Rent an apartment at first, you will then see if it suits you, apartment blocks can be extremely noisy, above, below, and to all four sides.


----------



## mrypg9 (Apr 26, 2008)

Hepa said:


> Rent an apartment at first, you will then see if it suits you, apartment blocks can be extremely noisy, above, below, and to all four sides.


That is very sound advice, Hepa. I thought we would be able to settle in an apartment but I hated it. Couldn't get used to the idea of living so close to people. There is an awful lot of coming and going in some blocks where flats are let forholiday rentals.

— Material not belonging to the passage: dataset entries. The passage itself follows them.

-- pv_equiv track=rewrite | github.com/advaithasabnis/advent-of-code | advent_of_code/year2020/day17/shared.py | find_final_state
-- ===== SOURCE A (Python) =====
-- import operator
-- from collections import defaultdict
-- from itertools import product
--
-- def parse_state(data, dimensions=3):
--     s = set()
--     for x, line in enumerate(data):
--         for y, char in enumerate(line):
--             if char == '#':
--                 s.add((x, y) + (0,) * (dimensions - 2))
--     return s
--
-- def find_final_state(data, cycles=6, dimensions=3):
--     grid = parse_state(data, dimensions)
--     directions = [d for d in product([-1, 0, 1], repeat=dimensions)]
--     directions.remove((0,) * dimensions)
--     for _ in range(cycles):
--         new_grid = set()
--         inactives = defaultdict(int)
--         for coords in grid:
--             count = 0
--             for delta in directions:
--                 if (neighbour := tuple(map(operator.add, coords, delta))) in grid:
--                     count += 1
--                 else:
--                     inactives[neighbour] += 1
--             if count in (2, 3):
--                 new_grid.add(coords)
--         for coords, n_count in inactives.items():
--             if n_count == 3:
--                 new_grid.add(coords)
--         grid = new_grid.copy()
--
--     return grid
-- ===== SOURCE B (Python) =====
-- import operator
-- from itertools import product, groupby
--
--
-- def parse_state(data, dimensions=3):
--     s = set()
--     for x, line in enumerate(data):
--         for y, char in enumerate(line):
--             if char == '#':
--                 s.add((x, y) + (0,) * (dimensions - 2))
--     return s
--
--
-- def find_final_state(data, cycles=6, dimensions=3):
--     grid = parse_state(data, dimensions)
--     offsets = [d for d in product([-1, 0, 1], repeat=dimensions) if any(d)]
--     for _ in range(cycles):
--         # candidate cells: every active cell and every cell next to one
--         candidates = set(grid)
--         for c in grid:
--             for d in offsets:
--                 candidates.add(tuple(map(operator.add, c, d)))
--         # count votes by SORTING the multiset of neighbour keys and collapsing
--         # the runs of equal keys (no tallying during the generation pass)
--         keys = sorted(tuple(map(operator.add, c, d))
--                       for c in grid for d in offsets)
--         votes = {k: sum(1 for _ in g) for k, g in groupby(keys)}
--         # uniform rule over the candidates
--         grid = {k for k in candidates
--                 if (n := votes.get(k, 0)) == 3 or (n == 2 and k in grid)}
--     return grid
-- ===== Notes on version B (the rewrite author's own statement) =====
-- stated objective: alternative
-- what changed: B counts neighbour votes by SORTING instead of tallying: it generates the flat multiset of neighbour keys, sorts it and collapses the runs of equal keys (itertools.groupby) into counts, then filters the candidate cells (active cells plus their neighbours) with the uniform rule n==3 or (n==2 and alive) -- replacing A's inline per-cell active-neighbour counter, 'inactives' defaultdict tally and second harvesting pass.
import Mathlib
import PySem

I have to agree with Dunpleecin in that the impression I have of Calahonda is that parts of it are rather down- market.
There may be nicer parts though.


----------



## jojo (Sep 20, 2007)

Yes, when we lived in nearby Torremuelle, Calahonda was considered............ "not classy"

Jo xxx


----------



## angil (Sep 24, 2012)

jojo said:


> Yes, when we lived in nearby Torremuelle, Calahonda was considered............ "not classy"
> 
> Jo xxx


Dear Lord! Calahonda must be the pits?! Always looked 'okay' as we sped past!


----------



## mrypg9 (Apr 26, 2008)

angil said:


> Dear Lord! Calahonda must be the pits?! Always looked 'okay' as we sped past!


You sped past.......


----------



## VFR (Dec 23, 2009)

La Cala (just down the road) is a lot better than calahonda (IMO) but not so easy to rent/buy a good flat there.


----------



## thrax (Nov 13, 2008)

Try this as an example link:

Calahonda Apartments for sale, Malaga Calahonda Apartments to buy, 316 properties | 2 bed | 1 bath | €200,000 max


----------



## Horlics (Sep 27, 2011)

Some of the grounds/gardens are nice but the half a dozen I looked at are awful apartments. 60m2 is hotel room size in many places, and for 99k! You can do better than this, I am sure of it.



thrax said:


> Try this as an example link:
> 
> Calahonda Apartments for sale, Malaga Calahonda Apartments to buy, 316 properties | 2 bed | 1 bath | €200,000 max


----------



## Belfast_Rab (Mar 3, 2015)

Just new on here and also looking for information on living in cala Honda, we had a weeks visit there and liked the way we were like 30 minutes drive away from some nice places to visit. We went to Estepona, down to Du guesa and stopped for some nice meals along the carriageway, I think that area was called Atalaya. For us coming from holidaying in the canary islands there deff seemed a lot more to do and see. We liked the fact we were set back up in the hills, although seemed daunting at 1st we actually loved the peace of all the hassle bustle and with a car everything seemed easy to get to. We are looking forward to coming back out to visit more.


----------



## Belfast_Rab (Mar 3, 2015)

Has anyone any info on El Porton as a place for living?


----------



## teatime (Feb 12, 2015)

We live in Riviera Del Sol and would highly recommend you have a look there, it is much less built up than Callahonda but is still within easy reach of all the local amenities. To give you an idea of rental prices, we are paying €450 pm for a really nice 2 bed apartment with superb views and a communal pool.


----------



## Allie-P (Feb 11, 2013)

There are some lovely parts in Calahonda, with some very expensive housing. I live in La Cala, a beautiful little village which houses _ some _ very 'snooty' expats & many 2nd home owners.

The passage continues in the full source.